“According to a new CBS poll, 80 percent of Americans – including 75 percent of Republicans – oppose the Republican strategy of holding the government hostage to extract political concessions.”
“Those of us who remember the government shutdowns of 1995 and 1996 know the story didn’t end well for Republicans.”
“This country cannot be governed by one faction of one party on one side of the Capitol. Governing must be a cooperative effort that sets aside ideological or parochial concerns in favor of what is best for the nation, for the economy and for middle-class families.”
Washington, D.C. – Nevada Senator Harry Reid spoke on the Senate floor today regarding the economic impact of a government shutdown. Below are his remarks as prepared for delivery:
This week I have warned Republicans of the economic consequences of forcing a federal government shutdown. Already the stock market has slipped as Tea Party Republicans insist they will shut down the government unless Democrats defund and repeal Obamacare. And the dark consequences won’t end there.
If the federal government closes its doors, seniors applying for Social Security and veterans applying for disability could be forced to wait until federal workers return to their posts. Across the country, mortgage loans and small business loans could be delayed. Members of the United States military could be forced to defend this country without even a paycheck as thanks. And billions of dollars will drain from the economy every day the government is closed for business.
These costs aren’t conjecture. When Newt Gingrich and Republicans in Congress shut down the government for 27 days in 1995 and 1996 because President Bill Clinton wouldn’t meet their every demand it cost the economy about $60 billion of today’s dollars.

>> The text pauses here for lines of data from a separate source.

-- pv_equiv track=rewrite | github.com/noisebridge/nb_whiteboarding | 2018-12-26/nchoosek/n_choose_k_by_trailing_subprobs.py | gen_n_choose_k_bitsets
-- ===== SOURCE A (Python) =====
-- def gen_n_choose_k_bitsets(n, k):
--     def enum_n_choose_k_bitsets_by_subproblems(start, num_to_choose):
--         if start == n:
--             if num_to_choose == 0:
--                 yield 0
--         else:
--             num_remaining = n - start
--
--             if num_to_choose > 0 and num_to_choose <= num_remaining:
--                 # Choose it...
--                 for rest in enum_n_choose_k_bitsets_by_subproblems(
--                         start + 1, num_to_choose - 1):
--                     yield (1 << start) | rest
--
--             if num_to_choose <= num_remaining - 1:
--                 # ...or don't.
--                 for rest in enum_n_choose_k_bitsets_by_subproblems(
--                         start + 1, num_to_choose):
--                     yield rest
--
--     for bitset in enum_n_choose_k_bitsets_by_subproblems(0, k):
--         yield bitset
-- ===== SOURCE B (Python) =====
-- def gen_n_choose_k_bitsets(n, k):
--     # Bottom-up dynamic programming over the start position (no recursion):
--     # rows[c] holds the bitset list for the subproblem (start, c); we sweep
--     # start from n down to 0 and finally yield the row for k.
--     if k < 0 or k > n:
--         return
--     rows = [[0]] + [[] for _ in range(k)]
--     for start in range(n - 1, -1, -1):
--         rem = n - start
--         new_rows = []
--         for c in range(k + 1):
--             cur = []
--             if c > 0 and c <= rem:
--                 bit = 1 << start
--                 cur.extend(bit | r for r in rows[c - 1])
--             if c <= rem - 1:
--                 cur.extend(rows[c])
--             new_rows.append(cur)
--         rows = new_rows
--     yield from rows[k]
-- ===== Notes on version B (the rewrite author's own statement) =====
-- stated objective: alternative
-- what changed: Replaces A's recursive generator (top-down recursion on the start position with nested yields) by a bottom-up dynamic-programming sweep that builds the rows of subproblem results iteratively from start=n down to 0, so B uses no recursion.
-- outside the precondition, e.g. on gen_n_choose_k_bitsets(9901, 0): A returns [0], B returns [0]
import Mathlib
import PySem

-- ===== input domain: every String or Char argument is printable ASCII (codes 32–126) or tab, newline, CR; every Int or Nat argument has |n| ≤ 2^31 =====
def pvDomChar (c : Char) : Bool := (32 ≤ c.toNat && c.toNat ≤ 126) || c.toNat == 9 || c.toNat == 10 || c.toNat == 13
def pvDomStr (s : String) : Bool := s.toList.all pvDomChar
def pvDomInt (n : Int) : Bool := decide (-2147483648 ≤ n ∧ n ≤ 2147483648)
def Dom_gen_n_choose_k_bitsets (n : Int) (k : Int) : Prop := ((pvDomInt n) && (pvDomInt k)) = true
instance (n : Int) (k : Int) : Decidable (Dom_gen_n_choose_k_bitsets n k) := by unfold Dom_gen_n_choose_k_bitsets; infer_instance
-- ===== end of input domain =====

-- B replaces A's recursive generator by a bottom-up dynamic-programming sweep over the start
-- position (no recursion); the two ports are proved to return the same list on every input.


-- ===== PORT A =====
-- inner generator `enum_n_choose_k_bitsets_by_subproblems`, with a fuel argument that only
-- makes the recursion structural (the top-level call passes enough fuel for every path).
-- `(1 << start) | rest` is ported as `Int.lor (1 <<< start.toNat) r` (start ≥ 0 whenever this
-- branch runs, since start counts up from 0 and the branch needs 0 < c ≤ n - start).
def pvEnumA (n : Int) : Nat → Int → Int → List Int
  | 0, _, _ => []
  | fuel+1, start, c =>
    if start = n then (if c = 0 then [0] else [])
    else
      let rem := n - start
      (if 0 < c ∧ c ≤ rem then
        (pvEnumA n fuel (start+1) (c-1)).map (fun r => Int.lor ((1 <<< start.toNat : Nat) : Int) r)
       else [])
      ++ (if c ≤ rem - 1 then pvEnumA n fuel (start+1) c else [])

def gen_n_choose_k_bitsets (n : Int) (k : Int) : List Int :=
  pvEnumA n (n.toNat + (n-k).toNat + 1) 0 k

-- ===== PORT B =====
-- one sweep step: from the rows for position start+1 build the rows for position start
def pvAltStep (n : Int) (kN : Nat) (rows : List (List Int)) (start : Int) : List (List Int) :=
  (List.range (kN+1)).map (fun (c : Nat) =>
    (if 0 < (c:Int) ∧ (c:Int) ≤ n - start then
       (rows.getD (c-1) []).map (fun r => Int.lor ((1 <<< start.toNat : Nat) : Int) r)
     else [])
    ++ (if (c:Int) ≤ n - start - 1 then rows.getD c [] else []))

def gen_n_choose_k_bitsets_alt (n : Int) (k : Int) : List Int :=
  if k < 0 ∨ n < k then []
  else
    ((PySem.List.pyRange (n-1) (-1) (-1)).foldl (pvAltStep n k.toNat)
      ([0] :: List.replicate k.toNat [])).getD k.toNat []

-- ===== PRECONDITION & SPEC =====
-- Pre_ excludes exactly the inputs on which Python A's recursion (depth n+1 for 0 <= k <= n or
-- k < 0 <= n, depth n-k for n < 0 and k <= n-1) reaches CPython's recursion limit and A raises
-- RecursionError; the exact cutoff depends on the recursion limit in force and the ambient stack
-- depth (~9997 under the check harness's limit of 10000), so the bound 9900 leaves a thin band of
-- deep-but-still-returning inputs outside Pre_ as well (see the claim's cites).
def Pre_gen_n_choose_k_bitsets (n : Int) (k : Int) : Prop :=
  (n ≤ 9900 ∨ (0 ≤ k ∧ n < k)) ∧ (0 ≤ n ∨ n ≤ k ∨ n - k ≤ 9900)
instance (n : Int) (k : Int) : Decidable (Pre_gen_n_choose_k_bitsets n k) := by
  unfold Pre_gen_n_choose_k_bitsets; infer_instance

def pvWitness_gen_n_choose_k_bitsets : Int × Int := (4, 2)

def Spec_gen_n_choose_k_bitsets (n : Int) (k : Int) (out : List Int) : Prop := out = gen_n_choose_k_bitsets_alt n k
instance (n : Int) (k : Int) (out : List Int) : Decidable (Spec_gen_n_choose_k_bitsets n k out) := by unfold Spec_gen_n_choose_k_bitsets; infer_instance

-- ===== CLAIM (what is proved, stated in full; the proofs are below) =====
def Claim_equal_gen_n_choose_k_bitsets : Prop := ∀ (n : Int) (k : Int), Dom_gen_n_choose_k_bitsets n k → Pre_gen_n_choose_k_bitsets n k → Spec_gen_n_choose_k_bitsets n k (gen_n_choose_k_bitsets n k)


-- ===== LEMMAS AND PROOFS =====

-- fuel irrelevance (for nonnegative num_to_choose, depth is bounded by n - s)
theorem pvEnumA_stable (n : Int) : ∀ (F₁ : Nat) (F₂ : Nat) (s c : Int), 0 ≤ c →
    (n-s).toNat < F₁ → (n-s).toNat < F₂ →
    pvEnumA n F₁ s c = pvEnumA n F₂ s c := by
  intro F₁
  induction F₁ with
  | zero => intro F₂ s c _ h1 _; omega
  | succ F ih =>
    intro F₂ s c hc h1 h2
    cases F₂ with
    | zero => omega
    | succ G =>
      simp only [pvEnumA]
      by_cases hs : s = n
      · simp [hs]
      · simp only [if_neg hs]
        congr 1
        · by_cases hcc : 0 < c ∧ c ≤ n - s
          · simp only [if_pos hcc]
            rw [ih G (s+1) (c-1) (by omega) (by omega) (by omega)]
          · simp [hcc]
        · by_cases hcc : c ≤ n - s - 1
          · simp only [if_pos hcc]
            exact ih G (s+1) c hc (by omega) (by omega)
          · simp [hcc]

-- negative num_to_choose is never satisfiable: A yields nothing
theorem pvEnumA_neg (n : Int) : ∀ (F : Nat) (s c : Int), c < 0 → pvEnumA n F s c = [] := by
  intro F
  induction F with
  | zero => intro s c _; rfl
  | succ F ih =>
    intro s c hc
    simp only [pvEnumA]
    by_cases hs : s = n
    · simp [hs, show ¬ c = 0 by omega]
    · simp only [if_neg hs]
      rw [if_neg (by omega : ¬ (0 < c ∧ c ≤ n - s)), ih (s+1) c hc]
      simp

-- rows of A-values with fuel F at position s (proof-only helper)
def pvRowsAt (n k : Int) (F : Nat) (s : Int) : List (List Int) :=
  (List.range (k.toNat+1)).map (fun (c : Nat) => pvEnumA n F s (c:Int))

-- one sweep step of B computes exactly A's rows one position down (one fuel unit up)
theorem pvAltStep_rowsAt (n k : Int) (F : Nat) (s : Int) (hs : s ≠ n) :
    pvAltStep n k.toNat (pvRowsAt n k F (s+1)) s = pvRowsAt n k (F+1) s := by
  unfold pvAltStep pvRowsAt
  apply List.map_congr_left
  intro c hc
  rw [List.mem_range] at hc
  conv_rhs => rw [pvEnumA]
  rw [if_neg hs]
  congr 1
  · by_cases hcc : 0 < (c:Int) ∧ (c:Int) ≤ n - s
    · rw [if_pos hcc, if_pos hcc]
      rw [List.getD_eq_getElem _ _ (by simp; omega)]
      simp only [List.getElem_map, List.getElem_range]
      rw [show ((c - 1 : Nat) : Int) = (c:Int) - 1 by omega]
    · rw [if_neg hcc, if_neg hcc]
  · by_cases hcc : (c:Int) ≤ n - s - 1
    · rw [if_pos hcc, if_pos hcc]
      rw [List.getD_eq_getElem _ _ (by simpa using hc)]
      simp only [List.getElem_map, List.getElem_range]
    · rw [if_neg hcc, if_neg hcc]

-- the rows at position n are B's initial rows
theorem pvRowsAt_base (n k : Int) (F : Nat) :
    pvRowsAt n k (F+1) n = [0] :: List.replicate k.toNat [] := by
  unfold pvRowsAt
  rw [List.range_succ_eq_map, List.map_cons, List.map_map]
  congr 1
  · simp [pvEnumA]
  · rw [List.eq_replicate_iff]
    refine ⟨by simp, ?_⟩
    intro b hb
    rw [List.mem_map] at hb
    obtain ⟨c, _, rfl⟩ := hb
    simp only [Function.comp, pvEnumA]
    rw [if_neg (by omega : ¬ ((c+1 : Nat) : Int) = 0)]
    simp

-- folding B's sweep from position m-1 down to 0 turns rows at m into rows at 0
theorem pvFold_inv (n k : Int) (_hn : (n:Int) ≥ 0) :
    ∀ (m : Nat) (F : Nat), (m : Int) ≤ n →
    (PySem.List.pyRange ((m:Int)-1) (-1) (-1)).foldl (pvAltStep n k.toNat) (pvRowsAt n k F m)
      = pvRowsAt n k (F+m) 0 := by
  intro m
  induction m with
  | zero =>
    intro F _
    rw [PySem.List.pyRange_neg_one_eq_nil (by omega)]
    simp
  | succ m ih =>
    intro F hm
    have hm' : ((m+1 : Nat) : Int) = (m:Int) + 1 := by push_cast; ring
    rw [show ((m+1 : Nat) : Int) - 1 = (m : Int) by omega,
      PySem.List.pyRange_neg_one_cons (by omega : (-1:Int) < (m:Int)), List.foldl_cons,
      show pvRowsAt n k F ((m+1 : Nat) : Int) = pvRowsAt n k F ((m:Int)+1) by rw [hm'],
      pvAltStep_rowsAt n k F (m:Int) (by omega), ih (F+1) (by omega)]
    congr 1
    omega

-- the two ports agree on every input (unconditionally)
theorem pvPorts_eq (n k : Int) : gen_n_choose_k_bitsets n k = gen_n_choose_k_bitsets_alt n k := by
  unfold gen_n_choose_k_bitsets gen_n_choose_k_bitsets_alt
  by_cases hguard : k < 0 ∨ n < k
  · rw [if_pos hguard]
    by_cases hk : k < 0
    · exact pvEnumA_neg n _ 0 k hk
    · -- here n < k and 0 ≤ k: one unfold shows both of A's guards false
      have hnk : n < k := by tauto
      simp only [pvEnumA]
      by_cases hn0 : (0:Int) = n
      · rw [if_pos hn0, if_neg (by omega : ¬ k = 0)]
      · rw [if_neg hn0, if_neg (by omega : ¬ (0 < k ∧ k ≤ n - 0)),
          if_neg (by omega : ¬ k ≤ n - 0 - 1)]
        rfl
  · rw [if_neg hguard]
    have hk : 0 ≤ k := by omega
    have hkn : k ≤ n := by omega
    have hn : 0 ≤ n := by omega
    rw [show ([0] :: List.replicate k.toNat [] : List (List Int)) = pvRowsAt n k (0+1) n
        from (pvRowsAt_base n k 0).symm,
      show (n - 1 : Int) = ((n.toNat : Nat) : Int) - 1 by omega,
      show pvRowsAt n k (0+1) n = pvRowsAt n k (0+1) ((n.toNat : Nat) : Int) by
        congr 1; omega,
      pvFold_inv n k (by omega) n.toNat (0+1) (by omega)]
    unfold pvRowsAt
    rw [List.getD_eq_getElem _ _ (by simp)]
    simp only [List.getElem_map, List.getElem_range]
    rw [show ((k.toNat : Nat) : Int) = k by omega]
    exact pvEnumA_stable n _ _ 0 k hk (by omega) (by omega)

-- ===== VERDICT (by name: the statement is the Claim_ definition above) =====
-- ===== VERDICT (by name: the statement is the Claim_ definition above) =====
theorem gen_n_choose_k_bitsets_spec : Claim_equal_gen_n_choose_k_bitsets := by
  intro n k _ _
  exact pvPorts_eq n k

This week I have urged Republicans to consider the impact of a shutdown on the recovery. But the economic price of shutting down the government shouldn’t be the only thing keeping Republicans up at night. They should worry about the political consequences as well. According to a new CBS poll, 80 percent of Americans – including 75 percent of Republicans – oppose the Republican strategy of holding the government hostage to extract political concessions.
Those of us who remember the government shutdowns of 1995 and 1996 know the story didn’t end well for Republicans. Just ask Charles Krauthammer, who has penned a conservative column for the Washington Post since the 1980’s. This is what Mr. Krauthammer wrote last month: “Every fiscal showdown has rebounded against the Republicans. The first, in 1995, effectively marked the end of the Gingrich revolution.”
As they did in the ‘90s, today’s radical Republicans have called for concessions they know Democrats will never agree to. The Senate will never pass nor will President Obama sign a bill that guts the Affordable Care Act and denies millions of Americans access to life-saving health care. Tea Party Republicans have demanded the impossible, and vowed to shut down the government unless they get it.
Mr. Krauthammer and I don’t often agree, but he aptly measured the fallout from the shutdowns of the mid-‘90s and correctly predicted a similar result from a modern shutdown. Mr. Krauthammer wrote what nearly two dozen mainstream Republican senators have also said: that this gambit is doomed to fail. Krauthammer wrote: “This is about tactics. If I thought this would work, I would support it. But I don’t fancy suicide. It has a tendency to be fatal.”
I commend Republican senators who have spoken up in favor of reason – calling the Tea Party’s shutdown ultimatum a “box canyon,” a “suicide note,” and “the dumbest idea ever.” Although these reasonable Republicans dislike Obamacare as much as their more radical colleagues, they also realize the futility and the danger of political hostage taking. They know this country cannot be governed by one faction of one party on one side of the Capitol. Governing must be a cooperative effort that sets aside ideological or parochial concerns in favor of what is best for the nation, for the economy and for middle-class families.
On November 14, 1995 – the first day of the first government shutdown – President Clinton urged Republicans in Congress to govern with him instead of fighting against him. This is what President Clinton said: “There is, after all, a simple solution to the problem. All Congress has to do is to pass a straightforward bill to let government perform its duties and pay its debts. Then we can get back to work and resolve our differences… in an open, honest, and straightforward manner.”
I offer that same advice to my Republican colleagues today. The way out of this predicament is as simple today as it was in 1995. And so I invite my Republican colleagues to return with me to the time when we resolved our differences in an open, honest and straightforward manner.